Una sorta di , una moto che è piaciuta subito a tutti e continua il suo successo senza bisogno di grandi cambiamenti. Un bel giocattolo leggero e guizzante, potente e intuitivo. Qualche nota però è stonata

Honda CB600F Hornet


di Alberto Dell'Orto, foto A. Dell'Orto e Alex Photo




Apparsa sul mercato nel 1998, la Hornet ha subito riscosso un successo di vendite probabilmente anche superiore alle aspettative degli stessi responsabili marketing della Honda. In un segmento come quello delle nude di media cilindrata, allora popolato solo di proposte poco fresche (non c’erano la Suzuki SV, né la Cagiva Raptor) e dominato in modo incontrastato dalla Ducati con la sua Monster, la CB600 F (questa la sua sigla) ha attirato l’attenzione di tutti grazie a quel mix di prestazioni di prim’ordine, personalità estetica e facilità di guida che ha costituito poi la chiave della sua affermazione.






Nell’arco della propria evoluzione ha ricevuto solo poche modifiche, la più importante delle quali è stato l’abbandono, a partire dalla versione 2000, del cerchio anteriore da 16” ereditato della CBR900, mentre è rimasto invariato il grintoso propulsore che ha equipaggiato la CBR600 per quasi tutti gli anni Novanta.
E proprio da qui deriva la sportività della Hornet: diversamente dall’unica concorrente naked a quattro cilindri (la Suzuki Bandit), che adotta un propulsore ex-GSXR 600 addolcito, la Hornet ha ricevuto senza tagli o censure (leggi: depotenziamenti) il motore della sorella sportiva.

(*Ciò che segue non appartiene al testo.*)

-- pv_equiv track=rewrite | github.com/ydhamija96/random-projects | Old Dump/Bot/redditcommentsbot/redditcommentsbot.py | textFits
-- ===== SOURCE A (Python) =====
-- def textFits(text):
-- 	"""This function will return True if the text either begins
-- 	with "You can't " or contains ". You can't " (or any variations). Otherwise it
-- 	will return False."""
-- 	text = text.lower()
-- 	pronouns = ["you", "i", "we", "he", "she", "they"]
-- 	triggers = ["can't", "cannot", "couldn't", "can not", "could not"]
-- 	if len(text) < 100:
-- 		for trigger in triggers:
-- 			if ("s "+trigger in text):
-- 				return True
-- 		for pronoun in pronouns:
-- 			for trigger in triggers:
-- 				if ((". "+pronoun+" "+trigger) in text):
-- 					return True
-- 				length = len(pronoun)+len(trigger)+1
-- 				if len(text)>=length:
-- 					if((""+pronoun+" "+trigger) == text[:length]):
-- 						return True
-- 	return False
-- ===== SOURCE B (Python) =====
-- def textFits(text):
--     """Single left-to-right scan: at each position where a trigger starts,
--     classify the preceding context (ends with "s ", is exactly "<pronoun> ",
--     or ends with ". <pronoun> ")."""
--     text = text.lower()
--     if len(text) >= 100:
--         return False
--     pronouns = ("you", "i", "we", "he", "she", "they")
--     triggers = ("can't", "cannot", "couldn't", "can not", "could not")
--     for i in range(len(text)):
--         if any(text.startswith(tr, i) for tr in triggers):
--             pre = text[:i]
--             if pre.endswith("s ") or any(pre == p + " " or pre.endswith(". " + p + " ") for p in pronouns):
--                 return True
--     return False
-- ===== Notes on version B (the rewrite author's own statement) =====
-- stated objective: alternative
-- what changed: A tests 35 separate pattern strings for membership/prefix (5 's '-patterns, then 6x5 pronoun-trigger pairs, each with an infix test and a slice comparison); B makes one left-to-right scan over the text and, at each position where some trigger starts, classifies the preceding context (ends with 's ', equals '<pronoun> ', or ends with '. <pronoun> ').
import Mathlib
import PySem

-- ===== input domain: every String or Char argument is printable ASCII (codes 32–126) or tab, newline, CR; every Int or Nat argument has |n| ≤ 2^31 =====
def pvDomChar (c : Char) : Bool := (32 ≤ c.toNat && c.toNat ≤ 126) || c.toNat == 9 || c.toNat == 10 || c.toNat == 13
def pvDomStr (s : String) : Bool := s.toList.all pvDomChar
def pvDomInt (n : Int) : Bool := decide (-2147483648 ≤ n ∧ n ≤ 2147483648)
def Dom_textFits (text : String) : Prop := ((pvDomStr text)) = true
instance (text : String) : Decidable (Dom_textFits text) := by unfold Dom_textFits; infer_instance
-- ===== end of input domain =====

-- B replaces A's 35 separate substring-membership tests by ONE left-to-right scan that
-- classifies the context in front of each trigger occurrence (objective: alternative).

-- ===== PORT A =====
def pvPronounsA : List (List Char) :=
  ["you".toList, "i".toList, "we".toList, "he".toList, "she".toList, "they".toList]
def pvTriggersA : List (List Char) :=
  ["can't".toList, "cannot".toList, "couldn't".toList, "can not".toList, "could not".toList]

def textFits (text : String) : Bool :=
  let t := PySem.Chars.lower text.toList
  if t.length < 100 then
    (pvTriggersA.any (fun tr => PySem.Chars.isIn ("s ".toList ++ tr) t)) ||
    (pvPronounsA.any (fun p => pvTriggersA.any (fun tr =>
      PySem.Chars.isIn (". ".toList ++ p ++ " ".toList ++ tr) t ||
      (let length := p.length + tr.length + 1
       if length ≤ t.length then
         decide (PySem.Chars.slice t none (some (length : Int)) = p ++ " ".toList ++ tr)
       else false))))
  else false

-- ===== PORT B =====
def pvPronounsB : List (List Char) :=
  ["you".toList, "i".toList, "we".toList, "he".toList, "she".toList, "they".toList]
def pvTriggersB : List (List Char) :=
  ["can't".toList, "cannot".toList, "couldn't".toList, "can not".toList, "could not".toList]

-- pre.endswith("s ") or any(pre == p+" " or pre.endswith(". "+p+" ") for p in pronouns)
def pvContext (pre : List Char) : Bool :=
  PySem.Chars.endswith pre "s ".toList ||
  pvPronounsB.any (fun p =>
    pre == p ++ " ".toList || PySem.Chars.endswith pre (". ".toList ++ p ++ " ".toList))

-- the loop 'for i in range(len(text))', with pre = text[:i] and rest = text[i:]
def pvScan (pre rest : List Char) : Bool :=
  match rest with
  | [] => false
  | c :: rs =>
    if (pvTriggersB.any (fun tr => PySem.Chars.startswith rest tr)) && pvContext pre then
      true
    else
      pvScan (pre ++ [c]) rs

def textFits_alt (text : String) : Bool :=
  let t := PySem.Chars.lower text.toList
  if 100 ≤ t.length then false
  else pvScan [] t

-- ===== PRECONDITION & SPEC =====
def Spec_textFits (text : String) (out : Bool) : Prop := out = textFits_alt text
instance (text : String) (out : Bool) : Decidable (Spec_textFits text out) := by unfold Spec_textFits; infer_instance

-- ===== CLAIM (what is proved, stated in full; the proofs are below) =====
def Claim_equal_textFits : Prop := ∀ (text : String), Dom_textFits text → Spec_textFits text (textFits text)

-- ===== LEMMAS AND PROOFS =====

-- B's context condition, as a proposition
def pvCtxProp (pre : List Char) : Prop :=
  "s ".toList <:+ pre ∨
  ∃ p ∈ pvPronounsB, pre = p ++ " ".toList ∨ (". ".toList ++ p ++ " ".toList) <:+ pre

lemma pvContext_iff (pre : List Char) : pvContext pre = true ↔ pvCtxProp pre := by
  simp [pvContext, pvCtxProp, List.any_eq_true, PySem.Chars.endswith_iff]

lemma pvHit_iff (rest : List Char) :
    (pvTriggersB.any (fun tr => PySem.Chars.startswith rest tr)) = true ↔
      ∃ tr ∈ pvTriggersB, tr <+: rest := by
  simp [List.any_eq_true, PySem.Chars.startswith_iff]

-- B's scan finds a trigger occurrence with an accepted context
lemma pvScan_iff (rest pre : List Char) :
    pvScan pre rest = true ↔
      ∃ i, (∃ tr ∈ pvTriggersB, tr <+: rest.drop i) ∧ pvCtxProp (pre ++ rest.take i) := by
  induction rest generalizing pre with
  | nil =>
    simp only [pvScan]
    refine iff_of_false (by simp) ?_
    rintro ⟨i, ⟨tr, htr, hpre⟩, -⟩
    rw [List.drop_nil] at hpre
    have h0 := List.prefix_nil.mp hpre
    subst h0
    revert htr; decide
  | cons c rs ih =>
    simp only [pvScan]
    by_cases h : ((pvTriggersB.any fun tr => PySem.Chars.startswith (c :: rs) tr) && pvContext pre) = true
    · rw [if_pos h]
      rw [Bool.and_eq_true] at h
      obtain ⟨h1, h2⟩ := h
      exact iff_of_true rfl ⟨0, (pvHit_iff _).mp h1, by simpa using (pvContext_iff pre).mp h2⟩
    · rw [if_neg h, ih]
      constructor
      · rintro ⟨i, h1, h2⟩
        refine ⟨i + 1, ?_, ?_⟩
        · simpa using h1
        · have hEq : (pre ++ [c]) ++ rs.take i = pre ++ (c :: rs).take (i + 1) := by simp
          rw [← hEq]; exact h2
      · rintro ⟨i, h1, h2⟩
        match i with
        | 0 =>
          exfalso
          apply h
          rw [Bool.and_eq_true]
          refine ⟨(pvHit_iff _).mpr ?_, (pvContext_iff pre).mpr ?_⟩
          · simpa using h1
          · simpa using h2
        | (j+1) =>
          refine ⟨j, by simpa using h1, ?_⟩
          have hEq : (pre ++ [c]) ++ rs.take j = pre ++ (c :: rs).take (j + 1) := by simp
          rw [hEq]; exact h2

-- an occurrence of ctx ++ v anywhere is an occurrence of v with ctx ending right before it
lemma pvInfix_split (ctx v t : List Char) :
    (∃ j, (ctx ++ v) <+: t.drop j) ↔ ∃ i, v <+: t.drop i ∧ ctx <:+ t.take i := by
  constructor
  · rintro ⟨j, r, hr⟩
    have hT : t = (t.take j ++ ctx) ++ (v ++ r) := by
      conv_lhs => rw [← List.take_append_drop j t]
      rw [← hr]
      simp [List.append_assoc]
    set u := t.take j ++ ctx with hu
    refine ⟨u.length, ?_, ?_⟩
    · rw [hT, List.drop_left]
      exact ⟨r, rfl⟩
    · rw [hT, List.take_left]
      exact ⟨t.take j, rfl⟩
  · rintro ⟨i, ⟨r, hr⟩, ⟨xs, hxs⟩⟩
    have hT : t = xs ++ (ctx ++ (v ++ r)) := by
      conv_lhs => rw [← List.take_append_drop i t]
      rw [← hxs, ← hr]
      simp [List.append_assoc]
    refine ⟨xs.length, ?_⟩
    rw [hT, List.drop_left]
    exact ⟨r, by simp⟩

lemma pvIsIn_split (ctx v t : List Char) :
    PySem.Chars.isIn (ctx ++ v) t = true ↔ ∃ i, v <+: t.drop i ∧ ctx <:+ t.take i := by
  rw [← PySem.Chars.exists_prefix_drop_iff_isIn, pvInfix_split]

lemma pvPrefix_split (u v t : List Char) :
    (u ++ v) <+: t ↔ ∃ i, v <+: t.drop i ∧ t.take i = u := by
  constructor
  · rintro ⟨r, hr⟩
    refine ⟨u.length, ?_, ?_⟩
    · rw [← hr, List.append_assoc, List.drop_left]
      exact ⟨r, rfl⟩
    · rw [← hr, List.append_assoc, List.take_left]
  · rintro ⟨i, ⟨r, hr⟩, hu⟩
    refine ⟨r, ?_⟩
    calc (u ++ v) ++ r = u ++ (v ++ r) := by rw [List.append_assoc]
    _ = t.take i ++ t.drop i := by rw [hu, hr]
    _ = t := List.take_append_drop i t

-- A's exact-prefix branch tests 'text starts with pronoun ++ " " ++ trigger'
lemma pvGuard_iff (p tr t : List Char) :
    (if p.length + tr.length + 1 ≤ t.length then
        decide (PySem.Chars.slice t none (some ((p.length + tr.length + 1 : Nat) : Int)) = p ++ " ".toList ++ tr)
      else false) = true ↔ (p ++ " ".toList ++ tr) <+: t := by
  have hlen : (p ++ " ".toList ++ tr).length = p.length + tr.length + 1 := by
    simp [List.length_append]
    omega
  split_ifs with hle
  · rw [PySem.Chars.slice_eq_listSlice, PySem.List.slice_to_natCast]
    simp only [decide_eq_true_eq]
    rw [List.prefix_iff_eq_take, hlen]
    exact eq_comm
  · simp only [false_iff]
    intro hp
    exact hle (hlen ▸ hp.length_le)

-- ===== VERDICT (by name: the statement is the Claim_ definition above) =====
theorem textFits_spec : Claim_equal_textFits := by
  intro text _
  show textFits text = textFits_alt text
  simp only [textFits, textFits_alt]
  set t := PySem.Chars.lower text.toList with ht
  by_cases h : t.length < 100
  · rw [if_pos h, if_neg (show ¬ 100 ≤ t.length by omega)]
    rw [Bool.eq_iff_iff, pvScan_iff]
    simp only [List.nil_append, Bool.or_eq_true, List.any_eq_true]
    constructor
    · rintro (⟨tr, htr, hin⟩ | ⟨p, hp, tr, htr, hin | hin⟩)
      · obtain ⟨i, h1, h2⟩ := (pvIsIn_split "s ".toList tr t).mp hin
        exact ⟨i, ⟨tr, htr, h1⟩, Or.inl h2⟩
      · obtain ⟨i, h1, h2⟩ := (pvIsIn_split (". ".toList ++ p ++ " ".toList) tr t).mp hin
        exact ⟨i, ⟨tr, htr, h1⟩, Or.inr ⟨p, hp, Or.inr h2⟩⟩
      · obtain ⟨i, h1, h2⟩ := (pvPrefix_split (p ++ " ".toList) tr t).mp ((pvGuard_iff p tr t).mp hin)
        exact ⟨i, ⟨tr, htr, h1⟩, Or.inr ⟨p, hp, Or.inl h2⟩⟩
    · rintro ⟨i, ⟨tr, htr, h1⟩, h2 | ⟨p, hp, h2 | h2⟩⟩
      · exact Or.inl ⟨tr, htr, (pvIsIn_split "s ".toList tr t).mpr ⟨i, h1, h2⟩⟩
      · exact Or.inr ⟨p, hp, tr, htr, Or.inr ((pvGuard_iff p tr t).mpr
          ((pvPrefix_split (p ++ " ".toList) tr t).mpr ⟨i, h1, h2⟩))⟩
      · exact Or.inr ⟨p, hp, tr, htr, Or.inl ((pvIsIn_split (". ".toList ++ p ++ " ".toList) tr t).mpr ⟨i, h1, h2⟩)⟩
  · rw [if_neg h, if_pos (show 100 ≤ t.length by omega)]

Costruita con materiali di qualità, la Hornet è stata comunque oggetto di grandi sforzi industriali per contenerne i costi di produzione e poterla offrire all’allettante prezzo di listino di poco più di 14 milioni, decisamente concorrenziale soprattutto considerando le notevoli prestazioni e la meccanica raffinata. Questo può forse aiutare a giustificare alcune cadute di tono a livello di dotazione e di finiture.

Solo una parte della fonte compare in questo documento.